[EXTRACTED ENTRIES Boundary: Start]
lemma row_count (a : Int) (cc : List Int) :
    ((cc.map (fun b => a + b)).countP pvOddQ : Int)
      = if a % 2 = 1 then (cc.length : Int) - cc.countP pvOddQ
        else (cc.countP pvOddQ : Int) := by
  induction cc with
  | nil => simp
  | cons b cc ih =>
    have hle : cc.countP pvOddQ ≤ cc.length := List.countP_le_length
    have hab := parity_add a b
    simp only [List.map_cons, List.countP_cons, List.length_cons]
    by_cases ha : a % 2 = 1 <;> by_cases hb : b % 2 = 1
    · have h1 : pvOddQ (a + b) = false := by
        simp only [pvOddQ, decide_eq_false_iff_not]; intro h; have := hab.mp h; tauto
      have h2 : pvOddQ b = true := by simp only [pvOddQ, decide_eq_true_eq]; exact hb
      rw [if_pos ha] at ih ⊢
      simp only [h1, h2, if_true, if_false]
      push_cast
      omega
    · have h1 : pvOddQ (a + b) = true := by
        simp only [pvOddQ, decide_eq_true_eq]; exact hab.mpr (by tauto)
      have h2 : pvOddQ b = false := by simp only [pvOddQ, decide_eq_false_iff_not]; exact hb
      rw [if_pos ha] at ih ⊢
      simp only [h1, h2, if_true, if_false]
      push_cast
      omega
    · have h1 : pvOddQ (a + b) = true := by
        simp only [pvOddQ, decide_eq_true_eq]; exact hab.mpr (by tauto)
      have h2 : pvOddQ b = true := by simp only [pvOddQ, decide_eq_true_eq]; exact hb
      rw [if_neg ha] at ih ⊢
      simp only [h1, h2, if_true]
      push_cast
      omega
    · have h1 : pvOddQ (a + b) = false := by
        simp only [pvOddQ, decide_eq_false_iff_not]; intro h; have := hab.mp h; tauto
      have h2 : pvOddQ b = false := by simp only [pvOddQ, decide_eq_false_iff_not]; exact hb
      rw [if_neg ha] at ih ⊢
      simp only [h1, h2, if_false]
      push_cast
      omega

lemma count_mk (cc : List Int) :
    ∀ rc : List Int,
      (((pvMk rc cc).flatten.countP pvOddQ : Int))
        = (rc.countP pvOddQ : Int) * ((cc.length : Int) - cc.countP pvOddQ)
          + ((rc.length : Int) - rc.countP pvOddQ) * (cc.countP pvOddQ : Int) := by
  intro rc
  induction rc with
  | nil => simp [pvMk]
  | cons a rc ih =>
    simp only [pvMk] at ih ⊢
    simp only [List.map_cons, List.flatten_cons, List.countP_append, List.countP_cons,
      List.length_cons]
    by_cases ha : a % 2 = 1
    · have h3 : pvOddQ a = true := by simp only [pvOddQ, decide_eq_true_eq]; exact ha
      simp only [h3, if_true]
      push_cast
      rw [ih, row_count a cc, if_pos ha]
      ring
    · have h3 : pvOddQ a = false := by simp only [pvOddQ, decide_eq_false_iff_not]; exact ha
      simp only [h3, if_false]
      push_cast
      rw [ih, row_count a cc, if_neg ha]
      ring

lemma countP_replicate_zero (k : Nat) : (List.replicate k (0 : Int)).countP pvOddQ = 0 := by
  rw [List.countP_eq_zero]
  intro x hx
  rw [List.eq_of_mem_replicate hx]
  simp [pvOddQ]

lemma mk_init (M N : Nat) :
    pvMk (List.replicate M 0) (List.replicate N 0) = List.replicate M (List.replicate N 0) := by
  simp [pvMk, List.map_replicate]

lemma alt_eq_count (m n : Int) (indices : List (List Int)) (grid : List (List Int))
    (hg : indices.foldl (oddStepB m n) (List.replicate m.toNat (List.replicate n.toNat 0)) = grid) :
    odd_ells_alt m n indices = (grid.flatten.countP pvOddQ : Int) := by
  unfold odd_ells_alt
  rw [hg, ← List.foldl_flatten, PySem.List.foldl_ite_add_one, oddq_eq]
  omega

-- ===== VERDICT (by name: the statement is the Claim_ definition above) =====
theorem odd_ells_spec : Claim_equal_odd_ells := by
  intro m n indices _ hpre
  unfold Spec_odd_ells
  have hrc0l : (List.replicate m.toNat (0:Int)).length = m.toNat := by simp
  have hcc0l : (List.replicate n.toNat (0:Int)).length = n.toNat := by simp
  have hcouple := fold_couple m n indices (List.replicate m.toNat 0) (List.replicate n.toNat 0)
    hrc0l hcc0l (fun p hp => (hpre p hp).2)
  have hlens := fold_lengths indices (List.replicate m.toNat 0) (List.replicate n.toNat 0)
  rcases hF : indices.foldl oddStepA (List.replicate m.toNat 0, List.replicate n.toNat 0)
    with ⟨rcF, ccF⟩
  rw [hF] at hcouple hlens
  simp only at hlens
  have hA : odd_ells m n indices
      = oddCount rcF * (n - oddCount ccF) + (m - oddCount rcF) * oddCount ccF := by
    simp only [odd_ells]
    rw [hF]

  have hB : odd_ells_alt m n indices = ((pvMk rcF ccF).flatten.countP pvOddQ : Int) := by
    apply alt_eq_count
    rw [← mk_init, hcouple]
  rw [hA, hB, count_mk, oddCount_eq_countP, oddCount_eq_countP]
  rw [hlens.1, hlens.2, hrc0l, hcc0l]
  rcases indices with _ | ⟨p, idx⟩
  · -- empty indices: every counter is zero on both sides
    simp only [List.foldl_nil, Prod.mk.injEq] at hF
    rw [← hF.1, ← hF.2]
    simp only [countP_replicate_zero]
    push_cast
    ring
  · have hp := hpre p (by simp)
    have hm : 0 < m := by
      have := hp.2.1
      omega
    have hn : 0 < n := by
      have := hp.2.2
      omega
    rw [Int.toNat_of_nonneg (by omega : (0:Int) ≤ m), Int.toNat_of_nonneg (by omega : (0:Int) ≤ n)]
[EXTRACTED ENTRIES Boundary: End]
[EXTRACTED ENTRIES Boundary: Start]
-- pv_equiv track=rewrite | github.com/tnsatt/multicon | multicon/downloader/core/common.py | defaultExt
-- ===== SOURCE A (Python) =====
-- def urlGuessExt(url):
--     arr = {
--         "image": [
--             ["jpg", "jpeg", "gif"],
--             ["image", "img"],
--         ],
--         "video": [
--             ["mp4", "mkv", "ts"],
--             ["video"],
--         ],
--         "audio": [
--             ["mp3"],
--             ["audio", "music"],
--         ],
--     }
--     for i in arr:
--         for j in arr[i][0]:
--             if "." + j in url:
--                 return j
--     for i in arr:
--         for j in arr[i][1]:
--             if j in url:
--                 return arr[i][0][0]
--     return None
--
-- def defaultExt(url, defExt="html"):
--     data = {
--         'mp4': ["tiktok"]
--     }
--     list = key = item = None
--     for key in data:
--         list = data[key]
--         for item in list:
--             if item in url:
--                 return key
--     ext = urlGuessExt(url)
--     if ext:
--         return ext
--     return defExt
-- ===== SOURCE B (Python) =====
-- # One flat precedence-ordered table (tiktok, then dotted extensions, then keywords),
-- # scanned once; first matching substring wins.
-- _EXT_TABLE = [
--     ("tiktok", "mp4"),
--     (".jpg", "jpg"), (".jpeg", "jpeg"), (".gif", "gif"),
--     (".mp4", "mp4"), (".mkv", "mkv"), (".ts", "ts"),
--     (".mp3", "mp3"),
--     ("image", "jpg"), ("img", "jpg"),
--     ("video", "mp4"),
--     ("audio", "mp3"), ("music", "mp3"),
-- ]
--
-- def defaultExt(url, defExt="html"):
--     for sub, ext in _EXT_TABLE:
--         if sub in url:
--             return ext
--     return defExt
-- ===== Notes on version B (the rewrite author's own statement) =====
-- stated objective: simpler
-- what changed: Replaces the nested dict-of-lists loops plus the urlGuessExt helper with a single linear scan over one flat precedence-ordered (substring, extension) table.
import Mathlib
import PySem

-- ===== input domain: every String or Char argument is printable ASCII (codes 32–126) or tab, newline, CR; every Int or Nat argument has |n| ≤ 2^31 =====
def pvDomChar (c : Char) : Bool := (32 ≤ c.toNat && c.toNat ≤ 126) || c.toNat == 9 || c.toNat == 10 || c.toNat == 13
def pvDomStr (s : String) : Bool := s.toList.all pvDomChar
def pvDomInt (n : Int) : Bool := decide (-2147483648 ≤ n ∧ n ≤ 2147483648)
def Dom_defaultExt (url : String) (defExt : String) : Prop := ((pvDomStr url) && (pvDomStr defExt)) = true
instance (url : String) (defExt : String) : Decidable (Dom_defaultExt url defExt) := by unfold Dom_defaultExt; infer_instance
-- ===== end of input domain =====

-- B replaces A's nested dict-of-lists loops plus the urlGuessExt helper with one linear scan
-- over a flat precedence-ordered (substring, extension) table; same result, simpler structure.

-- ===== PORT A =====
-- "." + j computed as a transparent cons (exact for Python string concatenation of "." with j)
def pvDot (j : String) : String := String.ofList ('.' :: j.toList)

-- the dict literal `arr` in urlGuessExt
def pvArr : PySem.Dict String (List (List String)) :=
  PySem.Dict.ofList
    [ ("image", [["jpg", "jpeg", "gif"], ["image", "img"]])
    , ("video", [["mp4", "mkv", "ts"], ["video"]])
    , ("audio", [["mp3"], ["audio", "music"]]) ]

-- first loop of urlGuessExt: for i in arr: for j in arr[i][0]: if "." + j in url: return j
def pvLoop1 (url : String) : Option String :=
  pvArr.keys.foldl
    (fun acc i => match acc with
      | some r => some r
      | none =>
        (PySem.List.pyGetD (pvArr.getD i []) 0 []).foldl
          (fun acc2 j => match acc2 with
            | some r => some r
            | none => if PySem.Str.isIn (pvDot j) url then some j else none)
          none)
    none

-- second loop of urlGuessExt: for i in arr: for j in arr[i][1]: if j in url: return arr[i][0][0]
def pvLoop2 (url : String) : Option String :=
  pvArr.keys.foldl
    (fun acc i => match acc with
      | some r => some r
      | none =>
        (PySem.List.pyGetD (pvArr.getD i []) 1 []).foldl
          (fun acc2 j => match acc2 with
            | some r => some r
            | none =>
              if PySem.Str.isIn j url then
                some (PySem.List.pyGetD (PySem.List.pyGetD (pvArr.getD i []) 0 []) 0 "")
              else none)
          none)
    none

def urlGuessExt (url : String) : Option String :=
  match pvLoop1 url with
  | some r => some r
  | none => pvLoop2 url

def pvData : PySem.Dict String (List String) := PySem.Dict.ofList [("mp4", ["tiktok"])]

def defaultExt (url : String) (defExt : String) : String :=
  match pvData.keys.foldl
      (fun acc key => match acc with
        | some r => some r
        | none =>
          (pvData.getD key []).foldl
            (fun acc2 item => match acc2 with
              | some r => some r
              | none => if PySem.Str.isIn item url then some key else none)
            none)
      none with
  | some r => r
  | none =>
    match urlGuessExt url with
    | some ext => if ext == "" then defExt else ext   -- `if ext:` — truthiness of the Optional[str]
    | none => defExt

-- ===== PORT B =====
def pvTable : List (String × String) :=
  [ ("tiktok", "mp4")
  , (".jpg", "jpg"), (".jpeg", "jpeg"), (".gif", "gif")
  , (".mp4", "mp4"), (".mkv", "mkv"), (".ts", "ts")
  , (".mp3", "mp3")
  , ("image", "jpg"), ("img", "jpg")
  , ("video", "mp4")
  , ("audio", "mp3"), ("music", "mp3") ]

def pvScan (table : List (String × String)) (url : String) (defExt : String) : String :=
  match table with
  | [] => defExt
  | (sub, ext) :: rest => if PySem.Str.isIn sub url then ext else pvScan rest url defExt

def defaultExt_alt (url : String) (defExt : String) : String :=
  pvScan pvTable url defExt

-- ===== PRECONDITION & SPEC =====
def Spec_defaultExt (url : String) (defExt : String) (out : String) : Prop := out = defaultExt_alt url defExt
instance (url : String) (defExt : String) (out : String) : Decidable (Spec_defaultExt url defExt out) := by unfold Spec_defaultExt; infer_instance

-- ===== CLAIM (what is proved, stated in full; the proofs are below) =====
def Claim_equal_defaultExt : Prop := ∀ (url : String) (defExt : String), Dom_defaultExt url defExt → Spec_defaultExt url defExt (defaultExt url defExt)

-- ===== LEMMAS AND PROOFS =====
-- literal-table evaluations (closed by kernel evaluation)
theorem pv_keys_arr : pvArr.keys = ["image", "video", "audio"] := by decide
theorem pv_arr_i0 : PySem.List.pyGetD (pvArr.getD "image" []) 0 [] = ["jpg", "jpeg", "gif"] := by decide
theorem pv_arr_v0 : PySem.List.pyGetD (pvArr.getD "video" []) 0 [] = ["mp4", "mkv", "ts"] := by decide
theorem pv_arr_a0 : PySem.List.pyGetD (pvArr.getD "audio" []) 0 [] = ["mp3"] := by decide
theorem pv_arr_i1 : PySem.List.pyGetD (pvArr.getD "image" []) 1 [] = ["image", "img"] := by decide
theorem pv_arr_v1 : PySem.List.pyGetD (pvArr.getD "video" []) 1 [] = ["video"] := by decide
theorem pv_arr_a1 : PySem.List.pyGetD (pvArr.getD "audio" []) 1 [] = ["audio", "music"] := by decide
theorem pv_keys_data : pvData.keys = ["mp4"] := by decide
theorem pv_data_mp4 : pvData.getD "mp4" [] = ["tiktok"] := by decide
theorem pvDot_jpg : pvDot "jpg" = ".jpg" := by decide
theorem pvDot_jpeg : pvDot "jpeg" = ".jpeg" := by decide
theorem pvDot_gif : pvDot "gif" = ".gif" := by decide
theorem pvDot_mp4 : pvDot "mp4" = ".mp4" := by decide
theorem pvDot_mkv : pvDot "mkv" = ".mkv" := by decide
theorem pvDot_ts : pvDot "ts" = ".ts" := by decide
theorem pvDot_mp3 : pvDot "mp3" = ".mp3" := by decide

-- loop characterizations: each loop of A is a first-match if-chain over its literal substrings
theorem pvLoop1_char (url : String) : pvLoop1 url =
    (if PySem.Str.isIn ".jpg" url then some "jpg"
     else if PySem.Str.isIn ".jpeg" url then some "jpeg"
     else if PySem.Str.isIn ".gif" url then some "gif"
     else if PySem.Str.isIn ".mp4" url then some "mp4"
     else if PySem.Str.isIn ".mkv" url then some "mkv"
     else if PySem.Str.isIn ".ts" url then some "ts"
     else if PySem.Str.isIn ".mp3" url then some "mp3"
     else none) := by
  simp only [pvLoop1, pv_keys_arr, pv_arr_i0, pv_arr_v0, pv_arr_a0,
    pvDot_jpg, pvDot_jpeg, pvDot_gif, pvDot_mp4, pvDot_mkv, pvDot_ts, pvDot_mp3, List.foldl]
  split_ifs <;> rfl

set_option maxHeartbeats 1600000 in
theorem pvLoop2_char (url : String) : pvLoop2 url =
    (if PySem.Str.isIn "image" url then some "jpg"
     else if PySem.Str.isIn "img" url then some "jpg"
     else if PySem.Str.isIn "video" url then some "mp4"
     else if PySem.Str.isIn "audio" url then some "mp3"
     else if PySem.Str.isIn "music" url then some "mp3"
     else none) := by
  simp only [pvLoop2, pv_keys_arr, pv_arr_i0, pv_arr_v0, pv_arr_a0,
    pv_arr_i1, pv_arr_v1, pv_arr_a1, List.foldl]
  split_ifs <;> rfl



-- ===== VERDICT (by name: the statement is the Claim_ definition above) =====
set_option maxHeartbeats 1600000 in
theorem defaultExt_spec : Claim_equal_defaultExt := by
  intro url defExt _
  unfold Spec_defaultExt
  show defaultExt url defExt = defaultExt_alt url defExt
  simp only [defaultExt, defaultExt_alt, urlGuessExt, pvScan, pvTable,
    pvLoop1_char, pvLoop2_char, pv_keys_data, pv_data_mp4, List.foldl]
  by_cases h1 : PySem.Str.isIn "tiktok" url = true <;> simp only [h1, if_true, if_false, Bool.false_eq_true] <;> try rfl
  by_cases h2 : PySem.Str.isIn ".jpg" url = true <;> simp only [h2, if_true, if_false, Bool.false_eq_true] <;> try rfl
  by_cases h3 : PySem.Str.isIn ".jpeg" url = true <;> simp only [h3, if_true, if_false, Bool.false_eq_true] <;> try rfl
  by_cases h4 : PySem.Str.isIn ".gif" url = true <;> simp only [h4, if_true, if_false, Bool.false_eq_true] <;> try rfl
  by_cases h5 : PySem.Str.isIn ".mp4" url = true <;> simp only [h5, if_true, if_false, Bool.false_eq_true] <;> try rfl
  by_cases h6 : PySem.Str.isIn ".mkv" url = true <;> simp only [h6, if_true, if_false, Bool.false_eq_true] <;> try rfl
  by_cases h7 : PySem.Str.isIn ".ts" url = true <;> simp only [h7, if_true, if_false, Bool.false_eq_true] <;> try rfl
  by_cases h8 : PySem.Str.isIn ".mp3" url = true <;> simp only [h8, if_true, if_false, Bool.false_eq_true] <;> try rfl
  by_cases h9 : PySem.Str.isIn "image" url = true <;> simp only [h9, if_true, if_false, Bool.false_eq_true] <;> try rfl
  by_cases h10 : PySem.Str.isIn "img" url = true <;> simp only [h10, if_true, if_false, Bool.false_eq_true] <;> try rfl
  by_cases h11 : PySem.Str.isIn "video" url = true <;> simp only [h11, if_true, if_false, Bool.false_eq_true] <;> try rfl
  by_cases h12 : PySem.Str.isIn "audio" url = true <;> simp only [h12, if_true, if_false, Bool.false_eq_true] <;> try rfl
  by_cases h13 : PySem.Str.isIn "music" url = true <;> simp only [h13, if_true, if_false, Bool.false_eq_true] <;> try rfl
[EXTRACTED ENTRIES Boundary: End]
All lines carrying the word "hlens" must be copied from the data above.

  have hlens := fold_lengths indices (List.replicate m.toNat 0) (List.replicate n.toNat 0)
  rw [hF] at hcouple hlens
  simp only at hlens
  rw [hlens.1, hlens.2, hrc0l, hcc0l]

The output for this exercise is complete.